**Record excerpts:**
☆ ☆ ☆
-- pv_equiv track=rewrite | github.com/taylor-swift-13/SAM2INV | loop_factory/batch_pipeline.py | build_even_core_plan
-- ===== SOURCE A (Python) =====
-- from typing import Dict, List, Optional, Set, Tuple
--
-- def build_even_core_plan(total_attempts: int, cores: List[str]) -> List[Optional[str]]:
--     if total_attempts <= 0:
--         return []
--     if not cores:
--         return [None] * total_attempts
--     k = len(cores)
--     base = total_attempts // k
--     rem = total_attempts % k
--     plan: List[Optional[str]] = []
--     for i, c in enumerate(cores):
--         quota = base + (1 if i < rem else 0)
--         plan.extend([c] * quota)
--     return plan
-- ===== SOURCE B (Python) =====
-- from typing import List, Optional
--
-- def build_even_core_plan(total_attempts: int, cores: List[str]) -> List[Optional[str]]:
--     # Incremental fair division: each core takes the ceiling of what is left
--     # divided by the number of cores still unserved.
--     if total_attempts <= 0:
--         return []
--     if not cores:
--         return [None] * total_attempts
--     plan: List[Optional[str]] = []
--     remaining = total_attempts
--     left = len(cores)
--     for c in cores:
--         q = -(-remaining // left)
--         plan += [c] * q
--         remaining -= q
--         left -= 1
--     return plan
-- ===== Notes on version B (the rewrite author's own statement) =====
-- stated objective: alternative
-- what changed: A precomputes base=total//k and rem=total%k and gives core i a quota by comparing its index to rem; B instead performs incremental fair division, each core taking ceil(remaining/cores_left) from a running remainder, so no index/remainder comparison exists.
import Mathlib
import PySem

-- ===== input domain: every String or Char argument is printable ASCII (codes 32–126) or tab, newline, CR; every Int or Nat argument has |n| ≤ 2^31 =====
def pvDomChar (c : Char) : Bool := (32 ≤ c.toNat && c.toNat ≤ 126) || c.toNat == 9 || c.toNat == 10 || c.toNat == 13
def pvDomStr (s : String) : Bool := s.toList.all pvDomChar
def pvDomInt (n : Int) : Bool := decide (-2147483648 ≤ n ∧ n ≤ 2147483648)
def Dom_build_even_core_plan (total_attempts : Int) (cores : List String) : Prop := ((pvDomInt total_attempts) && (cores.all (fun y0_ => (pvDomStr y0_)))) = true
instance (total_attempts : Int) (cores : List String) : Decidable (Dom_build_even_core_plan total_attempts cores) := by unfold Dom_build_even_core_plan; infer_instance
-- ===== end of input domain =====

-- B replaces A's precomputed base/remainder block quotas by an incremental
-- fair division (each core takes ceil(remaining/left)); objective: alternative decomposition.

-- ===== PORT A =====
def build_even_core_plan (total_attempts : Int) (cores : List String) : List (Option String) :=
  if total_attempts ≤ 0 then []
  else if cores = [] then List.replicate total_attempts.toNat none
  else
    let k : Int := cores.length
    let base := PySem.Int.floordiv total_attempts k
    let rem := PySem.Int.mod total_attempts k
    (PySem.List.enumerate cores 0).foldl
      (fun plan ic =>
        plan ++ List.replicate (base + (if ic.1 < rem then 1 else 0)).toNat (some ic.2)) []

-- ===== PORT B =====
def build_even_core_plan_alt (total_attempts : Int) (cores : List String) : List (Option String) :=
  if total_attempts ≤ 0 then []
  else if cores = [] then List.replicate total_attempts.toNat none
  else
    (cores.foldl
      (fun (st : List (Option String) × Int × Int) c =>
        let q := -(PySem.Int.floordiv (-st.2.1) st.2.2)
        (st.1 ++ List.replicate q.toNat (some c), st.2.1 - q, st.2.2 - 1))
      ([], total_attempts, (cores.length : Int))).1

-- ===== PRECONDITION & SPEC =====
def Spec_build_even_core_plan (total_attempts : Int) (cores : List String) (out : List (Option String)) : Prop := out = build_even_core_plan_alt total_attempts cores
instance (total_attempts : Int) (cores : List String) (out : List (Option String)) : Decidable (Spec_build_even_core_plan total_attempts cores out) := by unfold Spec_build_even_core_plan; infer_instance

-- ===== CLAIM (what is proved, stated in full; the proofs are below) =====
def Claim_equal_build_even_core_plan : Prop := ∀ (total_attempts : Int) (cores : List String), Dom_build_even_core_plan total_attempts cores → Spec_build_even_core_plan total_attempts cores (build_even_core_plan total_attempts cores)

-- ===== LEMMAS AND PROOFS =====

-- recursive description of B's loop (proof helper)
def pvBrec : Int → List String → List (Option String)
  | _, [] => []
  | t, c :: cs =>
    let q := -(PySem.Int.floordiv (-t) ((cs.length : Int) + 1))
    List.replicate q.toNat (some c) ++ pvBrec (t - q) cs

-- B's foldl unrolls to pvBrec
theorem pvB_foldl_eq (cs : List String) : ∀ (acc : List (Option String)) (t : Int),
    (cs.foldl
      (fun (st : List (Option String) × Int × Int) c =>
        let q := -(PySem.Int.floordiv (-st.2.1) st.2.2)
        (st.1 ++ List.replicate q.toNat (some c), st.2.1 - q, st.2.2 - 1))
      (acc, t, (cs.length : Int))).1 = acc ++ pvBrec t cs := by
  induction cs with
  | nil => intro acc t; simp [pvBrec]
  | cons c cs ih =>
    intro acc t
    simp only [List.foldl_cons, pvBrec]
    rw [show ((c :: cs).length : Int) = (cs.length : Int) + 1 by simp]
    have := ih (acc ++ List.replicate (-(PySem.Int.floordiv (-t) ((cs.length : Int) + 1))).toNat (some c)) (t - -(PySem.Int.floordiv (-t) ((cs.length : Int) + 1)))
    simpa [List.append_assoc] using this

-- ceiling division: -((-t) // k) for 0 < k
theorem pvCeil_eq (t k : Int) (hk : 0 < k) :
    -(PySem.Int.floordiv (-t) k) = PySem.Int.floordiv t k + (if 0 < PySem.Int.mod t k then 1 else 0) := by
  rw [PySem.Int.neg_floordiv_neg_eq_iff_of_pos hk]
  rw [PySem.Int.floordiv_eq_ediv_of_pos hk, PySem.Int.mod_eq_emod_of_pos hk]
  have h1 := Int.ediv_add_emod t k
  have h2 := Int.emod_nonneg t (by omega : k ≠ 0)
  have h3 := Int.emod_lt_of_pos t hk
  split_ifs with h <;> constructor <;> nlinarith [Int.ediv_add_emod t k]

-- the next base/rem after the first core takes its ceiling share
theorem pvNext_div (t k' : Int) (hk' : 0 < k') (ht : 0 ≤ t) :
    PySem.Int.floordiv (t - -(PySem.Int.floordiv (-t) (k' + 1))) k' = PySem.Int.floordiv t (k' + 1) ∧
    PySem.Int.mod (t - -(PySem.Int.floordiv (-t) (k' + 1))) k' =
      PySem.Int.mod t (k' + 1) - (if 0 < PySem.Int.mod t (k' + 1) then 1 else 0) := by
  have hk : (0:Int) < k' + 1 := by omega
  rw [pvCeil_eq t (k' + 1) hk]
  rw [PySem.Int.floordiv_eq_ediv_of_pos hk, PySem.Int.mod_eq_emod_of_pos hk,
      PySem.Int.floordiv_eq_ediv_of_pos hk', PySem.Int.mod_eq_emod_of_pos hk']
  have h1 := Int.ediv_add_emod t (k' + 1)
  have h2 := Int.emod_nonneg t (by omega : k' + 1 ≠ 0)
  have h3 := Int.emod_lt_of_pos t hk
  have hb : 0 ≤ t / (k' + 1) := Int.ediv_nonneg ht (by omega)
  set b := t / (k' + 1) with hbdef
  set r := t % (k' + 1) with hrdef
  split_ifs with h
  · -- r > 0 : t' = (r - 1) + b * k'
    have key : t - (b + 1) = (r - 1) + b * k' := by nlinarith
    constructor
    · rw [key, Int.add_mul_ediv_right _ _ (by omega : k' ≠ 0)]
      rw [Int.ediv_eq_zero_of_lt (by omega) (by omega)]; omega
    · rw [key, Int.add_mul_emod_self_right, Int.emod_eq_of_lt (by omega) (by omega)]
  · -- r = 0 : t' = b * k'
    constructor
    · have : t - (b + 0) = b * k' := by nlinarith
      rw [this, Int.mul_ediv_cancel _ (by omega : k' ≠ 0)]
    · have : t - (b + 0) = b * k' := by nlinarith
      rw [this, Int.mul_emod_left]; omega

-- index-shift congruence for the per-core blocks
theorem pvFlatMap_congr (cs : List String) : ∀ (s s' : Int) (f g : Int → Int),
    (∀ j : Nat, f (s + j) = g (s' + j)) →
    (PySem.List.enumerate cs s).flatMap (fun ic => List.replicate (f ic.1).toNat (some ic.2)) =
      (PySem.List.enumerate cs s').flatMap (fun ic => List.replicate (g ic.1).toNat (some ic.2)) := by
  induction cs with
  | nil => intro s s' f g h; simp [PySem.List.enumerate_nil]
  | cons c cs ih =>
    intro s s' f g h
    rw [PySem.List.enumerate_cons, PySem.List.enumerate_cons]
    simp only [List.flatMap_cons]
    have h0 : f s = g s' := by simpa using h 0
    rw [h0, ih (s + 1) (s' + 1) f g (fun j => by
      have := h (j + 1); push_cast at this
      convert this using 2 <;> ring)]

-- main bridge: A's flatMap form over enumerate equals pvBrec
theorem pvA_eq_Brec (cs : List String) : ∀ (t : Int), 0 ≤ t →
    (PySem.List.enumerate cs 0).flatMap (fun ic =>
      List.replicate (PySem.Int.floordiv t (cs.length : Int)
        + (if ic.1 < PySem.Int.mod t (cs.length : Int) then 1 else 0)).toNat (some ic.2))
      = pvBrec t cs := by
  induction cs with
  | nil => intro t ht; simp [PySem.List.enumerate_nil, pvBrec]
  | cons c cs ih =>
    intro t ht
    have hk : (0 : Int) < ((c :: cs).length : Int) := by simp
    have hlen : ((c :: cs).length : Int) = (cs.length : Int) + 1 := by push_cast [List.length_cons]; ring
    set k : Int := ((c :: cs).length : Int) with hkdef
    set q : Int := -(PySem.Int.floordiv (-t) k) with hq
    have hqval : q = PySem.Int.floordiv t k + (if 0 < PySem.Int.mod t k then 1 else 0) :=
      pvCeil_eq t k hk
    have hble : PySem.Int.floordiv t k + (if 0 < PySem.Int.mod t k then 1 else 0) ≤ t := by
      rw [PySem.Int.floordiv_eq_ediv_of_pos hk, PySem.Int.mod_eq_emod_of_pos hk]
      have h1 := Int.ediv_add_emod t k
      have h2 := Int.emod_nonneg t (by omega : k ≠ 0)
      have h3 := Int.emod_lt_of_pos t hk
      have hb : 0 ≤ t / k := Int.ediv_nonneg ht (by omega)
      split_ifs with h <;> nlinarith
    have ht' : 0 ≤ t - q := by omega
    rw [PySem.List.enumerate_cons]
    simp only [List.flatMap_cons]
    have hhead : (PySem.Int.floordiv t k + (if (0 : Int) < PySem.Int.mod t k then 1 else 0)).toNat = q.toNat := by
      rw [hqval]
    rw [show pvBrec t (c :: cs) = List.replicate q.toNat (some c) ++ pvBrec (t - q) cs from by
      rw [pvBrec]; rw [← hlen, ← hq]]
    rw [hhead]
    congr 1
    cases cs with
    | nil => simp [PySem.List.enumerate_nil, pvBrec]
    | cons d ds =>
      have hk' : (0 : Int) < (((d :: ds) : List String).length : Int) := by simp
      have hnext := pvNext_div (t := t) (k' := ((d :: ds).length : Int)) hk' ht
      rw [hlen] at hq
      rw [← hq] at hnext
      simp only [zero_add]
      rw [pvFlatMap_congr (d :: ds) 1 0
        (fun i => PySem.Int.floordiv t k + (if i < PySem.Int.mod t k then 1 else 0))
        (fun i => PySem.Int.floordiv (t - q) ((d :: ds).length : Int)
          + (if i < PySem.Int.mod (t - q) ((d :: ds).length : Int) then 1 else 0))
        ?_]
      · exact ih (t - q) ht'
      · intro j
        simp only
        rw [hnext.1, hnext.2, hlen]
        set B := PySem.Int.floordiv t (((d :: ds).length : Int) + 1) with hB
        set R := PySem.Int.mod t (((d :: ds).length : Int) + 1) with hR
        split_ifs <;> omega

-- ===== VERDICT (by name: the statement is the Claim_ definition above) =====
theorem build_even_core_plan_spec : Claim_equal_build_even_core_plan := by
  intro t cores _
  unfold Spec_build_even_core_plan
  unfold build_even_core_plan build_even_core_plan_alt
  by_cases h0 : t ≤ 0
  · simp [h0]
  · cases cores with
    | nil => simp [h0]
    | cons c cs =>
      simp only [h0, if_neg, List.cons_ne_nil, not_false_iff]
      rw [pvB_foldl_eq (c :: cs) [] t]
      rw [PySem.List.foldl_append_eq_flatMap]
      rw [pvA_eq_Brec (c :: cs) t (by omega)]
☆ ☆ ☆
**Brief:** Give back the lines of the data exactly as they are written, from the first line through the line containing "def pvDomStr (s".

**Response to this task:**
-- pv_equiv track=rewrite | github.com/taylor-swift-13/SAM2INV | loop_factory/batch_pipeline.py | build_even_core_plan
-- ===== SOURCE A (Python) =====
-- from typing import Dict, List, Optional, Set, Tuple
--
-- def build_even_core_plan(total_attempts: int, cores: List[str]) -> List[Optional[str]]:
--     if total_attempts <= 0:
--         return []
--     if not cores:
--         return [None] * total_attempts
--     k = len(cores)
--     base = total_attempts // k
--     rem = total_attempts % k
--     plan: List[Optional[str]] = []
--     for i, c in enumerate(cores):
--         quota = base + (1 if i < rem else 0)
--         plan.extend([c] * quota)
--     return plan
-- ===== SOURCE B (Python) =====
-- from typing import List, Optional
--
-- def build_even_core_plan(total_attempts: int, cores: List[str]) -> List[Optional[str]]:
--     # Incremental fair division: each core takes the ceiling of what is left
--     # divided by the number of cores still unserved.
--     if total_attempts <= 0:
--         return []
--     if not cores:
--         return [None] * total_attempts
--     plan: List[Optional[str]] = []
--     remaining = total_attempts
--     left = len(cores)
--     for c in cores:
--         q = -(-remaining // left)
--         plan += [c] * q
--         remaining -= q
--         left -= 1
--     return plan
-- ===== Notes on version B (the rewrite author's own statement) =====
-- stated objective: alternative
-- what changed: A precomputes base=total//k and rem=total%k and gives core i a quota by comparing its index to rem; B instead performs incremental fair division, each core taking ceil(remaining/cores_left) from a running remainder, so no index/remainder comparison exists.
import Mathlib
import PySem

-- ===== input domain: every String or Char argument is printable ASCII (codes 32–126) or tab, newline, CR; every Int or Nat argument has |n| ≤ 2^31 =====
def pvDomChar (c : Char) : Bool := (32 ≤ c.toNat && c.toNat ≤ 126) || c.toNat == 9 || c.toNat == 10 || c.toNat == 13
def pvDomStr (s : String) : Bool := s.toList.all pvDomChar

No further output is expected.